The Akedah – The Binding of Isaac

Every three years these verse come up in the lectionary, and every time they do, I am feel drawn to them.  The power of this passage cannot be denied, and I am sure that it has occupied and troubled the minds of those who heard it ever since it was first told around campfires at night, well before anyone took pen to paper and wrote it down.  Here is my own paraphrase of the verses, as well as some questions for reflection. which I encourage you to answer, as best you can, in the comment section of this post.

Genesis 22:1-19

And it came to pass after these things that God tested Abraham and said to him, `Abraham!’ And he answered, `Here I am.’ He said, `Please take your son, your only son Isaac, whom you love (your heart’s delight), and travel to the land of Moriah, and offer him there as a burnt offering on one of the mountains that I will show you.’

So Abraham rose early the next morning, saddled his donkey, and took two of his servants with him, and his son Isaac.  He split the wood for the burnt offering, and set out and went to the place that God had shown him. On the third day Abraham looked up and saw the place from afar. Then Abraham said to his servants, `Stay here with the donkey; the boy and I will go up there; we will worship, and then we will return to you.’

Abraham took the wood for the burnt offering and laid it on his son Isaac. He himself carried the fire and the knife; and the two of them walked on together. Then Isaac said to his father Abraham, `Father!’ And he answered, `Here I am, my son.’  Isaac said, `Here are the fire and the wood, but where is the lamb for a burnt offering?’ Abraham said, `God himself will provide the lamb for a burnt offering, my son.’  And the two of them walked on together.

When they came to the place that God had shown him, Abraham built an altar there and laid out the wood; he bound his son Isaac and laid him on the altar, on top of the wood. Then Abraham reached out his hand and took the knife to slay his son.  But an angel of the LORD called to him from heaven, and said, `Abraham, Abraham!’ And he said, `Here I am.’ He said, `Do not lay your hand on the boy or do anything to him;  for now I know that you fear God, since you have not withheld your son, your only beloved son  from me.’ And when Abraham looked up, he saw a ram behind him, caught in a thicket by its horns. So Abraham went and took the ram and offered it up as a burnt offering in the place of his son. And Abraham named the place Yahweh-yired (The LORD will provide); as it is said to this day, `On the mount of the LORD it shall be provided.’

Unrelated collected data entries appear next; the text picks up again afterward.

lemma pvZfunc_getD (t : List Char) (j : Nat) (h1 : 1 ≤ j) (h2 : j < t.length) :
    (pvZfunc t).getD j 0 = (pvLcp t (t.drop j) : Int) := by
  have aux : ∀ m : Nat, 1 ≤ m → m ≤ t.length →
      pvZInv t m ((PySem.List.pyRange 1 (m : Int) 1).foldl (pvZstep t (t.length : Int))
        (List.replicate t.length 0, 0, 0)) := by
    intro m
    induction m with
    | zero => omega
    | succ m ih =>
      intro _ hm
      rcases Nat.eq_zero_or_pos m with hm0 | hm0
      · subst hm0
        rw [show ((1 : Nat) : Int) = 1 by norm_num, PySem.List.pyRange_one_eq_nil (by omega)]
        refine ⟨by simp, by omega, 0, 0, rfl, rfl, by omega, by omega, by omega⟩
      · rw [show ((m + 1 : Nat) : Int) = (m : Int) + 1 by push_cast; ring,
            PySem.List.pyRange_one_succ_right (by omega), List.foldl_append]
        simp only [List.foldl_cons, List.foldl_nil]
        exact pvZstep_inv t m hm0 (by omega) _ (ih hm0 (by omega))
  obtain ⟨_, hz, _⟩ := aux t.length (by omega) le_rfl
  simpa [pvZfunc] using hz j h1 h2

-- folding Set.add of fresh elements under a test is filter
lemma pvFoldl_setadd_filter (p : Int → Prop) [DecidablePred p] (l : List Int) (hl : l.Nodup)
    (acc : List Int) (hd : ∀ x ∈ l, x ∉ acc) :
    l.foldl (fun a x => if p x then PySem.Set.add a x else a) acc
      = acc ++ l.filter (fun x => decide (p x)) := by
  induction l generalizing acc with
  | nil => simp
  | cons x xs ih =>
    rw [List.foldl_cons, List.filter_cons]
    by_cases hp : p x
    · rw [if_pos hp, if_pos (by simpa using hp), PySem.Set.add_of_not_mem (hd x (by simp))]
      rw [ih (List.Nodup.of_cons hl) (acc ++ [x]) (fun y hy hmem => by
        rcases List.mem_append.mp hmem with h | h
        · exact hd y (by simp [hy]) h
        · simp at h
          subst h
          exact (List.nodup_cons.mp hl).1 hy)]
      simp
    · rw [if_neg hp, if_neg (by simpa using hp)]
      exact ih (List.Nodup.of_cons hl) acc (fun y hy => hd y (by simp [hy]))

-- '2h <= n and z[2n+1-2h] >= h' says: s[:2h] is an even palindrome
lemma pvPal_iff (s : List Char) (h : Nat) (h1 : 1 ≤ h) (h2 : 2 * h ≤ s.length) :
    h ≤ pvLcp (s ++ [Char.ofNat 0] ++ s.reverse)
        ((s ++ [Char.ofNat 0] ++ s.reverse).drop (2 * s.length + 1 - 2 * h)) ↔ pvGood s h := by
  set n := s.length with hn
  set t := s ++ [Char.ofNat 0] ++ s.reverse with ht
  have hdrop : t.drop (2 * n + 1 - 2 * h) = s.reverse.drop (n - 2 * h) := by
    rw [show 2 * n + 1 - 2 * h = (s ++ [Char.ofNat 0]).length + (n - 2 * h) by simp; omega]
    exact List.drop_length_add_append _
  have hgetT : ∀ u : Nat, u < n → t.getD u ' ' = s.getD u ' ' := by
    intro u hu
    rw [ht, List.append_assoc, List.getD_append _ _ _ _ (by omega)]
  have hgetR : ∀ u : Nat, u < h → (t.drop (2 * n + 1 - 2 * h)).getD u ' ' = s.getD (2 * h - 1 - u) ' ' := by
    intro u hu
    rw [hdrop, pvGetD_drop]
    rw [List.getD_eq_getElem _ _ (by simp; omega), List.getD_eq_getElem _ _ (by omega)]
    rw [List.getElem_reverse]
    congr 1
    omega
  have hmin : min h (n - h) = h := by omega
  constructor
  · intro hle u hu
    rw [← hn, hmin] at hu
    have hm := pvLcp_match t (t.drop (2 * n + 1 - 2 * h)) (h - 1 - u) (by omega)
    rw [hgetT _ (by omega), hgetR _ (by omega)] at hm
    rw [show h + u = 2 * h - 1 - (h - 1 - u) by omega]
    exact hm
  · intro hg
    apply pvLcp_ge
    · simp [ht]; omega
    · rw [hdrop]; simp; omega
    · intro u hu
      rw [hgetT _ (by omega), hgetR _ hu]
      have := hg (h - 1 - u) (by rw [← hn, hmin]; omega)
      rw [show h - 1 - (h - 1 - u) = u by omega] at this
      rw [this]
      congr 1
      omega
-- pv_equiv track=rewrite | github.com/joooooonson/LOGICnPROG_2017_Fall | 2dchallenge/joonson_w0410150_702_boxOrDiamond.py | drawing_box
-- ===== SOURCE A (Python) =====
-- def drawing_box(size, character):
--     side = size + size -1
--     drawing = []
--     for i in range(side):
--         line = [" "] * side
--         for j in range(side):
--             if i == 0 or i == side-1:
--                 line[j] = character
--             else:
--                 if j==0 or j==side-1:
--                     line[j]=character
--         drawing.append(line)
--     return drawing
-- ===== SOURCE B (Python) =====
-- def drawing_box(size, character):
--     side = 2 * size - 1
--     rows = []
--     for i in range(side):
--         if i == 0 or i == side - 1:
--             rows.append([character] * side)
--         else:
--             rows.append([character] + [" "] * (side - 2) + [character])
--     return rows
-- ===== Notes on version B (the rewrite author's own statement) =====
-- stated objective: simpler
-- what changed: B has no inner column loop and no in-place cell mutation: each row is classified once as border or interior and built directly by list repetition/concatenation.
import Mathlib
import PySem

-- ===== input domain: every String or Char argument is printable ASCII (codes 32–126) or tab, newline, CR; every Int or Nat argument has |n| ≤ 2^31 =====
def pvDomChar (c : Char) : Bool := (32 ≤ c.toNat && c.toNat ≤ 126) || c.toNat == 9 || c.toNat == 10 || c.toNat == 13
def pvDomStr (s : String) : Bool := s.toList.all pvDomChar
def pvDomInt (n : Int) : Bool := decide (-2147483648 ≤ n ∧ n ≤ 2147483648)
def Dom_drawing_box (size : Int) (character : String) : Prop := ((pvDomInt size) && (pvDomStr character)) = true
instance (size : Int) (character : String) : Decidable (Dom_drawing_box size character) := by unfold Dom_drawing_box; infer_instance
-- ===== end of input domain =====

-- B builds each row directly (border row = character repeated, interior = character + blanks + character), replacing A's per-cell inner loop with in-place mutation; objective: simpler.


-- ===== PORT A =====
def drawing_box (size : Int) (character : String) : List (List String) :=
  let side := size + size - 1
  (PySem.List.pyRange 0 side 1).foldl (fun drawing i =>
    let line := List.replicate side.toNat " "
    let line := (PySem.List.pyRange 0 side 1).foldl (fun line j =>
      if i = 0 ∨ i = side - 1 then line.set j.toNat character
      else if j = 0 ∨ j = side - 1 then line.set j.toNat character
      else line) line
    drawing ++ [line]) []

-- ===== PORT B =====
def drawing_box_alt (size : Int) (character : String) : List (List String) :=
  let side := 2 * size - 1
  (PySem.List.pyRange 0 side 1).foldl (fun rows i =>
    rows ++ [if i = 0 ∨ i = side - 1 then List.replicate side.toNat character
             else [character] ++ List.replicate (side - 2).toNat " " ++ [character]]) []

-- ===== PRECONDITION & SPEC =====
def Spec_drawing_box (size : Int) (character : String) (out : List (List String)) : Prop := out = drawing_box_alt size character
instance (size : Int) (character : String) (out : List (List String)) : Decidable (Spec_drawing_box size character out) := by unfold Spec_drawing_box; infer_instance

-- ===== CLAIM (what is proved, stated in full; the proofs are below) =====
def Claim_equal_drawing_box : Prop := ∀ (size : Int) (character : String), Dom_drawing_box size character → Spec_drawing_box size character (drawing_box size character)

-- ===== LEMMAS AND PROOFS =====

-- the conditional-set fold preserves length
theorem pv_fold_set_length (q : Nat → Prop) [DecidablePred q] (c : String) (m : Nat) :
    ∀ (l : List String), ((List.range m).foldl (fun l j => if q j then l.set j c else l) l).length = l.length := by
  induction m with
  | zero => intro l; simp
  | succ m ih =>
      intro l
      rw [List.range_succ, List.foldl_append]
      simp only [List.foldl_cons, List.foldl_nil]
      split_ifs <;> simp [ih]

-- pointwise value of the conditional-set fold
theorem pv_fold_set_getElem? (q : Nat → Prop) [DecidablePred q] (c : String) (m : Nat) :
    ∀ (l : List String) (k : Nat),
      ((List.range m).foldl (fun l j => if q j then l.set j c else l) l)[k]? =
        if q k ∧ k < m ∧ k < l.length then some c else l[k]? := by
  induction m with
  | zero => intro l k; simp
  | succ m ih =>
      intro l k
      rw [List.range_succ, List.foldl_append]
      simp only [List.foldl_cons, List.foldl_nil]
      have hiff : k ≠ m → ((q k ∧ k < m ∧ k < l.length) ↔ (q k ∧ k < m + 1 ∧ k < l.length)) := by
        intro hk; constructor <;> rintro ⟨a, b, c'⟩ <;> exact ⟨a, by omega, c'⟩
      by_cases hqm : q m
      · rw [if_pos hqm, List.getElem?_set, pv_fold_set_length q c m l, ih]
        by_cases hk : k = m
        · subst hk
          by_cases hkl : k < l.length <;> simp [hkl, hqm]
        · rw [if_neg (show ¬ (m = k) from fun h => hk h.symm)]; simp only [hiff hk]
      · rw [if_neg hqm, ih]
        by_cases hk : k = m
        · subst hk; simp [hqm]
        · simp only [hiff hk]

-- border row: setting every cell of the blank row yields a full row of c
theorem pv_row_border (n : Nat) (c : String) :
    (List.range n).foldl (fun l k => l.set k c) (List.replicate n " ") = List.replicate n c := by
  have hf : (fun (l : List String) (k : Nat) => l.set k c)
      = (fun l k => if (fun (_ : Nat) => True) k then l.set k c else l) := by
    funext l k; simp
  rw [hf]
  apply List.ext_getElem?
  intro k
  rw [pv_fold_set_getElem? (fun _ => True) c n]
  by_cases hk : k < n <;> simp [hk]

-- interior row value, pointwise
theorem pv_interior_getElem? (n : Nat) (hn : 2 ≤ n) (c : String) (k : Nat) :
    ([c] ++ List.replicate (n - 2) " " ++ [c])[k]? =
      if k < n then (if k = 0 ∨ k = n - 1 then some c else some " ") else none := by
  rcases k with _ | k
  · simp; omega
  · simp only [List.cons_append, List.nil_append, List.getElem?_cons_succ]
    by_cases h1 : k < n - 2
    · rw [List.getElem?_append_left (by simp; omega), List.getElem?_replicate]
      simp only [h1, if_pos h1]
      have : k + 1 < n := by omega
      simp only [if_pos this]
      have hq : ¬ (k + 1 = 0 ∨ k + 1 = n - 1) := by omega
      simp only [if_neg hq, List.getElem?_replicate, if_pos h1]; simp
    · by_cases h2 : k = n - 2
      · rw [List.getElem?_append_right (by simp; omega)]
        have : k - (List.replicate (n - 2) " ").length = 0 := by simp; omega
        rw [this]
        have h3 : k + 1 < n := by omega
        have h4 : k + 1 = 0 ∨ k + 1 = n - 1 := by omega
        simp only [if_pos h3, if_pos h4, List.getElem?_cons_zero]
      · have hlen : ((List.replicate (n - 2) " " : List String) ++ [c]).length = n - 1 := by simp; omega
        rw [List.getElem?_eq_none (by rw [hlen]; omega)]
        have : ¬ (k + 1 < n) := by omega
        simp [this]

-- each row of A equals the corresponding row of B
theorem pv_row_eq (side i : Int) (c : String) (h0 : 0 ≤ i) (h1 : i < side) :
    (PySem.List.pyRange 0 side 1).foldl (fun line j =>
        if i = 0 ∨ i = side - 1 then line.set j.toNat c
        else if j = 0 ∨ j = side - 1 then line.set j.toNat c
        else line) (List.replicate side.toNat " ")
      = (if i = 0 ∨ i = side - 1 then List.replicate side.toNat c
         else [c] ++ List.replicate (side - 2).toNat " " ++ [c]) := by
  rw [PySem.List.pyRange_one]
  simp only [List.foldl_map, zero_add, sub_zero, Int.toNat_natCast]
  by_cases hb : i = 0 ∨ i = side - 1
  · simp only [if_pos hb]
    exact pv_row_border side.toNat c
  · simp only [if_neg hb]
    have hside : 3 ≤ side := by omega
    have hn : 3 ≤ side.toNat := by omega
    apply List.ext_getElem?
    intro k
    rw [pv_fold_set_getElem? (fun k : Nat => (k : Int) = 0 ∨ (k : Int) = side - 1) c side.toNat]
    have h2 : (side - 2).toNat = side.toNat - 2 := by omega
    rw [h2]
    rw [pv_interior_getElem? side.toNat (by omega) c k]
    simp only [List.length_replicate, List.getElem?_replicate]
    by_cases hk : k < side.toNat
    · simp only [hk, if_pos hk, and_true]
      by_cases hq : (k : Int) = 0 ∨ (k : Int) = side - 1
      · have : k = 0 ∨ k = side.toNat - 1 := by omega
        simp [hq, this]
        all_goals (intros; exfalso; omega)
      · have : ¬ (k = 0 ∨ k = side.toNat - 1) := by omega
        simp [hq, this]
        all_goals (intros; exfalso; omega)
    · simp [hk]

-- ===== VERDICT (by name: the statement is the Claim_ definition above) =====
theorem drawing_box_spec : Claim_equal_drawing_box := by
  intro size character _
  unfold Spec_drawing_box drawing_box drawing_box_alt
  dsimp only
  have hside : size + size - 1 = 2 * size - 1 := by ring
  rw [hside]
  apply PySem.List.foldl_congr_mem
  intro acc i hi
  rcases (PySem.List.mem_pyRange_one).1 hi with ⟨h0, h1⟩
  rw [pv_row_eq (2 * size - 1) i character h0 h1]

The angel of the LORD called to Abraham a second time from heaven, and said, `By Myself I swear, says the LORD: Because you have done this, and have not withheld your son, your only son, whom you love, I will indeed bless you, and I will make your descendants as numerous as the stars of heaven and the sands on the seashore; and your descendants shall possess the gate of their enemies.  And through your descendants, all the nations of the earth shall be blessed, because you have obeyed my voice.’  Abraham then returned to his servants, and they departed together for Beer-sheba; and Abraham lived at Beer-sheba.

 

Questions for Reflection

The following questions are taken from the article “The Akedah:  Abraham, Issac, and the Struggling Father,” found in the Fall 2002 issue of “Achim Magazine.”

Begin by re-reading the text of the Akedah, Genesis 22:1-19, and with the text in mind, reflect on the following questions.
1. Why does God test humans?
2. Can Isaac forgive his father and God?
3. Does God desire that we sacrifice what we love most?

Rabbi Norman Cohen attempts to bring the events of the Akedah into our modern context. He writes:
“We are all like Abraham; so involved in our outside world – our careers, interests, or principles– that we do not or cannot see that it is our child, or spouse or parent that is bound on the alter. We are so adept at sacrificing that which is truly important to us on the altars we have erected that we may ask whether we are capable of hearing the cry of the angel before it’s too late.”  – Rabbi Norman Cohen, Self,Struggle, and Change (1995)

Having read the quote, think carefully about the following questions
1. How does my own faith in God compare to Abraham’s faith?
2. Can I hear the cry of those who are bound upon my altars?
3. For what reason might you be willing to sacrifice those who you love most?

Do you have other questions or thoughts about this passage that you would like to share?